Cliff Thorley (born 1916)

Personal information
- Full name: Ernest Thorley
- Date of birth: 17 January 1916
- Place of birth: Wath, England
- Date of death: 2006
- Place of death: Bradford, West Yorkshire, England
- Height: 5 ft 10 in (1.78 m)
- Position(s): Forward

Senior career*
- Years: Team / Apps / (Gls)
- 1932: Frickley Colliery
- 1932–1934: Sunderland / 1 / (0)
- 1934–1936: Hull City / 36 / (5)
- 1936–1937: Kidderminster Harriers
- 1937–1938: Cheltenham Town / 37 / (13)
- 1938–1939: Bristol City / 15 / (3)

= Cliff Thorley =

English footballer (1916–2006)

Ernest 'Cliff' Thorley (17 January 1916 – 2006) was an English professional footballer who played as a forward and winger.

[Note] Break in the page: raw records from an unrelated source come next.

-- pv_equiv track=rewrite | github.com/dumetum/pythonkurs | Loesungen/08A_uebung_funktion_wortlaenge/satz.py | berechne_max_wortlaenge
-- ===== SOURCE A (Python) =====
-- def berechne_max_wortlaenge(satz):
--     aktuelle_laenge = 0
--     maximale_laenge = 0
--
--     for zeichen in satz:
--         if zeichen == " ":
--             if aktuelle_laenge > maximale_laenge:
--                 maximale_laenge = aktuelle_laenge
--             aktuelle_laenge = 0
--         else:
--             aktuelle_laenge += 1
--
--     if aktuelle_laenge > maximale_laenge:
--         maximale_laenge = aktuelle_laenge
--
--     return maximale_laenge
-- ===== SOURCE B (Python) =====
-- def berechne_max_wortlaenge(satz):
--     return max((len(wort) for wort in satz.split(" ")), default=0)
-- ===== Notes on version B (the rewrite author's own statement) =====
-- stated objective: simpler
-- what changed: Replaces the character-by-character run-length state machine (current run + running max + final flush) with a one-liner: split the sentence on single spaces and take the max of the token lengths (default 0).
import Mathlib
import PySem

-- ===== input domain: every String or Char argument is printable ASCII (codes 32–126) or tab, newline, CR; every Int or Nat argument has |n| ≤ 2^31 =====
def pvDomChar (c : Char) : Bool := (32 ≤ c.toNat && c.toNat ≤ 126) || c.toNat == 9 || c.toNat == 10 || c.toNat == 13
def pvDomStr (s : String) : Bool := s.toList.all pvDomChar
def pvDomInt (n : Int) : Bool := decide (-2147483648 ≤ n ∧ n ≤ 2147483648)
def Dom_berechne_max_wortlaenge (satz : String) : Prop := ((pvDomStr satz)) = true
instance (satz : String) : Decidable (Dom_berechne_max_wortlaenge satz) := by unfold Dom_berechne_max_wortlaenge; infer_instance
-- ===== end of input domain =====

-- B replaces A's character-by-character run-length state machine with split(" ") + max of token lengths (objective: simpler).

-- ===== PORT A =====
-- state = (aktuelle_laenge, maximale_laenge); the for-loop is a foldl over the characters
def berechne_max_wortlaenge (satz : String) : Int :=
  let st := satz.toList.foldl
    (fun (p : Int × Int) zeichen =>
      if zeichen = ' ' then (0, if p.1 > p.2 then p.1 else p.2)
      else (p.1 + 1, p.2))
    (0, 0)
  if st.1 > st.2 then st.1 else st.2

-- ===== PORT B =====
-- satz.split(" ") → PySem.Str.split?; sep " " ≠ "" so it always returns some (getD [] is never taken)
def berechne_max_wortlaenge_alt (satz : String) : Int :=
  let words := (PySem.Str.split? satz " ").getD []
  (PySem.List.max? (words.map PySem.Str.len) id).getD 0

-- ===== PRECONDITION & SPEC =====
def Spec_berechne_max_wortlaenge (satz : String) (out : Int) : Prop := out = berechne_max_wortlaenge_alt satz
instance (satz : String) (out : Int) : Decidable (Spec_berechne_max_wortlaenge satz out) := by unfold Spec_berechne_max_wortlaenge; infer_instance

-- ===== CLAIM (what is proved, stated in full; the proofs are below) =====
def Claim_equal_berechne_max_wortlaenge : Prop := ∀ (satz : String), Dom_berechne_max_wortlaenge satz → Spec_berechne_max_wortlaenge satz (berechne_max_wortlaenge satz)

-- ===== LEMMAS AND PROOFS =====

-- simple structural recursion computing (first word, remaining words) of a split on ' '
def pvSplit1 : List Char → List Char × List (List Char)
  | [] => ([], [])
  | c :: cs =>
    let p := pvSplit1 cs
    if c = ' ' then ([], p.1 :: p.2) else (c :: p.1, p.2)

lemma pvGo_eq (cs : List Char) : ∀ (n : Nat) (cur : List Char) (acc : List (List Char)),
    cs.length ≤ n →
    PySem.Chars.splitOn.go [' '] (n + 1) cs cur acc
      = acc.reverse ++ ((cur.reverse ++ (pvSplit1 cs).1) :: (pvSplit1 cs).2) := by
  induction cs with
  | nil =>
    intro n cur acc _
    rw [PySem.Chars.splitOn.go.eq_def]
    simp [pvSplit1]
  | cons c cs ih =>
    intro n cur acc hn
    simp only [List.length_cons] at hn
    obtain ⟨m, rfl⟩ : ∃ m, n = m + 1 := ⟨n - 1, by omega⟩
    rw [PySem.Chars.splitOn.go.eq_def]
    by_cases hc : c = ' '
    · subst hc
      simp only [List.isPrefixOf, List.length_singleton, List.drop_one, List.tail_cons,
        pvSplit1]
      rw [if_pos (by simp)]
      rw [ih m [] (cur.reverse :: acc) (by omega)]
      simp
    · have hc' : ' ' ≠ c := fun h => hc h.symm
      have hpf : [' '].isPrefixOf (c :: cs) = false := by
        simp [List.isPrefixOf, hc']
      simp only [hpf, Bool.false_eq_true, if_false]
      rw [ih m (c :: cur) acc (by omega)]
      simp [pvSplit1, hc]

lemma pvSplitOn_eq (cs : List Char) :
    PySem.Chars.splitOn cs [' '] = (pvSplit1 cs).1 :: (pvSplit1 cs).2 := by
  unfold PySem.Chars.splitOn
  simpa using pvGo_eq cs cs.length [] [] (le_refl _)

-- value of Python max over a nonempty Int list equals foldl max
lemma pvMax?_aux (f : Option Int → Int → Option Int)
    (hf : ∀ m x, f (some m) x = some (max m x)) :
    ∀ (xs : List Int) (m : Int), List.foldl f (some m) xs = some (xs.foldl max m) := by
  intro xs
  induction xs with
  | nil => intro m; rfl
  | cons x xs ih =>
    intro m
    rw [List.foldl_cons, hf, ih (max m x), List.foldl_cons]

lemma pvMax?_val (x : Int) (xs : List Int) :
    PySem.List.max? (x :: xs) id = some (xs.foldl max x) := by
  unfold PySem.List.max?
  rw [List.foldl_cons]
  refine pvMax?_aux _ (fun m y => ?_) xs x
  show (if id m < id y then some y else some m) = some (max m y)
  simp only [id]
  split_ifs with h
  · rw [max_eq_right h.le]
  · rw [max_eq_left (not_lt.1 h)]

-- the A-side loop computes max(m, a + |first word|, |other words|…)
lemma pvLoop_eq (cs : List Char) : ∀ (a m : Int),
    (if ((cs.foldl
        (fun (p : Int × Int) zeichen =>
          if zeichen = ' ' then (0, if p.1 > p.2 then p.1 else p.2)
          else (p.1 + 1, p.2)) (a, m))).1 >
        ((cs.foldl
        (fun (p : Int × Int) zeichen =>
          if zeichen = ' ' then (0, if p.1 > p.2 then p.1 else p.2)
          else (p.1 + 1, p.2)) (a, m))).2
      then ((cs.foldl
        (fun (p : Int × Int) zeichen =>
          if zeichen = ' ' then (0, if p.1 > p.2 then p.1 else p.2)
          else (p.1 + 1, p.2)) (a, m))).1
      else ((cs.foldl
        (fun (p : Int × Int) zeichen =>
          if zeichen = ' ' then (0, if p.1 > p.2 then p.1 else p.2)
          else (p.1 + 1, p.2)) (a, m))).2)
    = (((pvSplit1 cs).2.map (fun w => (w.length : Int))).foldl max
        (max m (a + ((pvSplit1 cs).1.length : Int)))) := by
  induction cs with
  | nil =>
    intro a m
    simp only [List.foldl_nil, pvSplit1, List.map_nil, List.length_nil, Int.natCast_zero,
      add_zero]
    split_ifs with h <;> omega
  | cons c cs ih =>
    intro a m
    by_cases hc : c = ' '
    · subst hc
      simp only [List.foldl_cons, pvSplit1, reduceIte, List.map_cons]
      rw [ih 0 (if a > m then a else m)]
      congr 1
      simp only [List.length_nil, Nat.cast_zero, add_zero, zero_add]
      split_ifs with h <;> omega
    · simp only [List.foldl_cons, pvSplit1, if_neg hc]
      rw [ih (a + 1) m]
      congr 2
      simp only [List.length_cons]
      push_cast
      ring

-- ===== VERDICT (by name: the statement is the Claim_ definition above) =====
theorem berechne_max_wortlaenge_spec : Claim_equal_berechne_max_wortlaenge := by
  intro satz _
  unfold Spec_berechne_max_wortlaenge berechne_max_wortlaenge berechne_max_wortlaenge_alt
  simp only [PySem.Str.split?, PySem.Chars.split?]
  rw [show (" ").toList = [' '] from rfl]
  simp only [List.isEmpty_cons, Bool.false_eq_true, if_false, Option.map_some, Option.getD_some]
  rw [pvSplitOn_eq]
  simp only [List.map_cons, List.map_map]
  rw [pvMax?_val, Option.getD_some]
  have hA := pvLoop_eq satz.toList 0 0
  rw [hA]
  have h1 : max (0 : Int) (0 + ((pvSplit1 satz.toList).1.length : Int))
      = ((pvSplit1 satz.toList).1.length : Int) := by omega
  rw [h1]
  have h2 : PySem.Str.len (String.ofList (pvSplit1 satz.toList).1)
      = ((pvSplit1 satz.toList).1.length : Int) := by simp [PySem.Str.len]
  rw [h2]
  congr 1
  simp [PySem.Str.len, Function.comp_def]
-- on single-case strings (Pre_), pvPartner is an involution
theorem pv_pp (s : String) (h : PySem.Str.lower s = s ∨ PySem.Str.upper s = s) :
    pvPartner (pvPartner s) = s := by
  by_cases hl : pyStrIslower s = true
  · obtain ⟨hany, hall⟩ := by simpa [pyStrIslower, List.any_eq_true, List.all_eq_true] using hl
    obtain ⟨c0, hc0m, hc0a⟩ := hany
    have hc0l : PySem.Chars.islower c0 = true := by
      have hfa := hall c0 hc0m
      simp only [PySem.Chars.isalpha, Bool.or_eq_true] at hc0a
      exact hc0a.resolve_left (by simp [hfa])
    have h2 : pyStrIslower (PySem.Str.upper s) = false := by
      simp only [pyStrIslower, Bool.and_eq_false_iff]
      right
      rw [List.all_eq_false]
      refine ⟨PySem.Chars.upperChar c0, ?_, ?_⟩
      · rw [PySem.Str.toList_upper, PySem.Chars.upper]; exact List.mem_map_of_mem hc0m
      · simp [pvC3 c0 hc0l]
    have h3 : PySem.Str.lower (PySem.Str.upper s) = s := by
      rw [← String.toList_inj, PySem.Str.toList_lower, PySem.Str.toList_upper,
        PySem.Chars.lower, PySem.Chars.upper, List.map_map]
      exact pvMapId _ _ (fun c hc => pvC1 c (hall c hc))
    simp [pvPartner, hl, h2, h3]
  · by_cases hlow : PySem.Str.lower s = s
    · simp [pvPartner, hl, hlow]
    · have hup : PySem.Str.upper s = s := h.resolve_left hlow
      have hfix : ∀ c ∈ s.toList, PySem.Chars.upperChar c = c := by
        have hmap : s.toList.map PySem.Chars.upperChar = s.toList := by
          conv_rhs => rw [← congrArg String.toList hup]
          rw [PySem.Str.toList_upper, PySem.Chars.upper]
        exact pvMapIdRev _ _ hmap
      have hnl : ∀ c ∈ s.toList, PySem.Chars.islower c = false := by
        intro c hc
        by_contra hcl
        exact pvC6 c (by simpa using hcl) (hfix c hc)
      obtain ⟨c0, hc0m, hc0ne⟩ : ∃ c ∈ s.toList, PySem.Chars.lowerChar c ≠ c := by
        by_contra hno
        push_neg at hno
        apply hlow
        rw [← String.toList_inj, PySem.Str.toList_lower, PySem.Chars.lower]
        exact pvMapId _ _ hno
      have hc0u : PySem.Chars.isupper c0 = true := pvC7 c0 hc0ne
      have h2 : pyStrIslower (PySem.Str.lower s) = true := by
        simp only [pyStrIslower, Bool.and_eq_true, List.any_eq_true, List.all_eq_true]
        constructor
        · refine ⟨PySem.Chars.lowerChar c0, ?_, ?_⟩
          · rw [PySem.Str.toList_lower, PySem.Chars.lower]; exact List.mem_map_of_mem hc0m
          · simp [PySem.Chars.isalpha, pvC4 c0 hc0u]
        · intro c hc
          rw [PySem.Str.toList_lower, PySem.Chars.lower] at hc
          obtain ⟨d, _hdm, rfl⟩ := List.mem_map.mp hc
          simp [pvC5 d]
      have h3 : PySem.Str.upper (PySem.Str.lower s) = s := by
        rw [← String.toList_inj, PySem.Str.toList_upper, PySem.Str.toList_lower,
          PySem.Chars.upper, PySem.Chars.lower, List.map_map]
        exact pvMapId _ _ (fun c hc => pvC2 c (hnl c hc))
      simp [pvPartner, hl, h2, h3]

-- the stack never holds an adjacent annihilating pair
def pvStRed (st : List String) : Prop := st.IsChain (fun a b => a ≠ pvPartner b)

theorem pv_step_red (st : List String) (x : String) (hred : pvStRed st) :
    pvStRed (pvStep st x) := by
  match st with
  | [] => simp [pvStep, pvStRed]
  | t :: rest =>
    have hred' : List.IsChain (fun a b => a ≠ pvPartner b) (t :: rest) := hred
    by_cases hc : x = pvPartner t
    · have he : pvStep (t :: rest) x = rest := by simp [pvStep, hc]
      rw [pvStRed, he]
      exact hred'.tail
    · have he : pvStep (t :: rest) x = x :: t :: rest := by simp [pvStep, hc]
      rw [pvStRed, he]
      exact List.isChain_cons_cons.mpr ⟨hc, hred'⟩

theorem pv_step_good (st : List String) (x : String)
    (hgood : ∀ s ∈ st, PySem.Str.lower s = s ∨ PySem.Str.upper s = s)
    (hx : PySem.Str.lower x = x ∨ PySem.Str.upper x = x) :
    ∀ s ∈ pvStep st x, PySem.Str.lower s = s ∨ PySem.Str.upper s = s := by
  match st with
  | [] => simpa [pvStep] using hx
  | t :: rest =>
    by_cases hc : x = pvPartner t
    · have he : pvStep (t :: rest) x = rest := by simp [pvStep, hc]
      rw [he]
      exact fun s hs => hgood s (List.mem_cons_of_mem _ hs)
    · have he : pvStep (t :: rest) x = x :: t :: rest := by simp [pvStep, hc]
      rw [he]
      intro s hs
      rcases List.mem_cons.mp hs with rfl | hs'
      · exact hx
      · exact hgood s hs'

theorem pv_step_inv (st : List String) (x : String)
    (hred : pvStRed st) (hgood : ∀ s ∈ st, PySem.Str.lower s = s ∨ PySem.Str.upper s = s)
    (_hx : PySem.Str.lower x = x ∨ PySem.Str.upper x = x) :
    pvStep (pvStep st x) (pvPartner x) = st := by
  match st with
  | [] => simp [pvStep]
  | t :: rest =>
    by_cases hpt : x = pvPartner t
    · have ht : pvPartner x = t := by rw [hpt, pv_pp t (hgood t (by simp))]
      have he : pvStep (t :: rest) x = rest := by simp [pvStep, hpt]
      rw [he]
      match rest with
      | [] => simp [pvStep, ht]
      | u :: rs =>
        have hred' : List.IsChain (fun a b => a ≠ pvPartner b) (t :: u :: rs) := hred
        have htu : t ≠ pvPartner u := (List.isChain_cons_cons.mp hred').1
        have hne : pvPartner x ≠ pvPartner u := by rw [ht]; exact htu
        have he2 : pvStep (u :: rs) (pvPartner x) = pvPartner x :: u :: rs := by
          simp [pvStep, hne]
        rw [he2, ht]
    · have he : pvStep (t :: rest) x = x :: t :: rest := by simp [pvStep, hpt]
      rw [he]
      simp [pvStep]

theorem pv_fold_red_good (u : List String) (st : List String)
    (hred : pvStRed st) (hgood : ∀ s ∈ st, PySem.Str.lower s = s ∨ PySem.Str.upper s = s)
    (hu : ∀ s ∈ u, PySem.Str.lower s = s ∨ PySem.Str.upper s = s) :
    pvStRed (u.foldl pvStep st) ∧ ∀ s ∈ u.foldl pvStep st, PySem.Str.lower s = s ∨ PySem.Str.upper s = s := by
  induction u generalizing st with
  | nil => exact ⟨hred, hgood⟩
  | cons a t ih =>
    simp only [List.foldl_cons]
    exact ih (pvStep st a) (pv_step_red st a hred) (pv_step_good st a hgood (hu a (by simp)))
      (fun s hs => hu s (List.mem_cons_of_mem _ hs))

He most notably played in the Football League for Sunderland, Hull City and Bristol City.

==Playing career==
Thorley was born in Wath, and began his football career with Frickley Colliery, before turning professional with Sunderland at age 17.

Whilst playing for Frickley he captained Yorkshire and represented his county on multiple occasions. One year later he joined Hull City, and then played for Kidderminster Harriers in the Birmingham league before joining Cheltenham Town.

Thorley was a very popular player in Cheltenham. He played in 37 of 38 League and Cup matches—missing only one because of a severe cold—and scoring 13 times. Wrote the Gloucestershire Echo, "One of the fastest wingers ever to assist Cheltenham Town, Thorley is the possessor of a devastating shot which, with his remarkable speed, has caused defences many anxious times." Thorley, then 22, was transferred to Bristol City in 1938.

In 1939, he made a shock decision to retire from professional football at a young age to become a policeman in Huddersfield. In 1942, he played in the Inter-Allied Services Cup, a wartime football competition involving British serviceman, police and firefighters. Other members of the police squad were Jack Nicholas, Bob Brocklebank, and Tom Smith.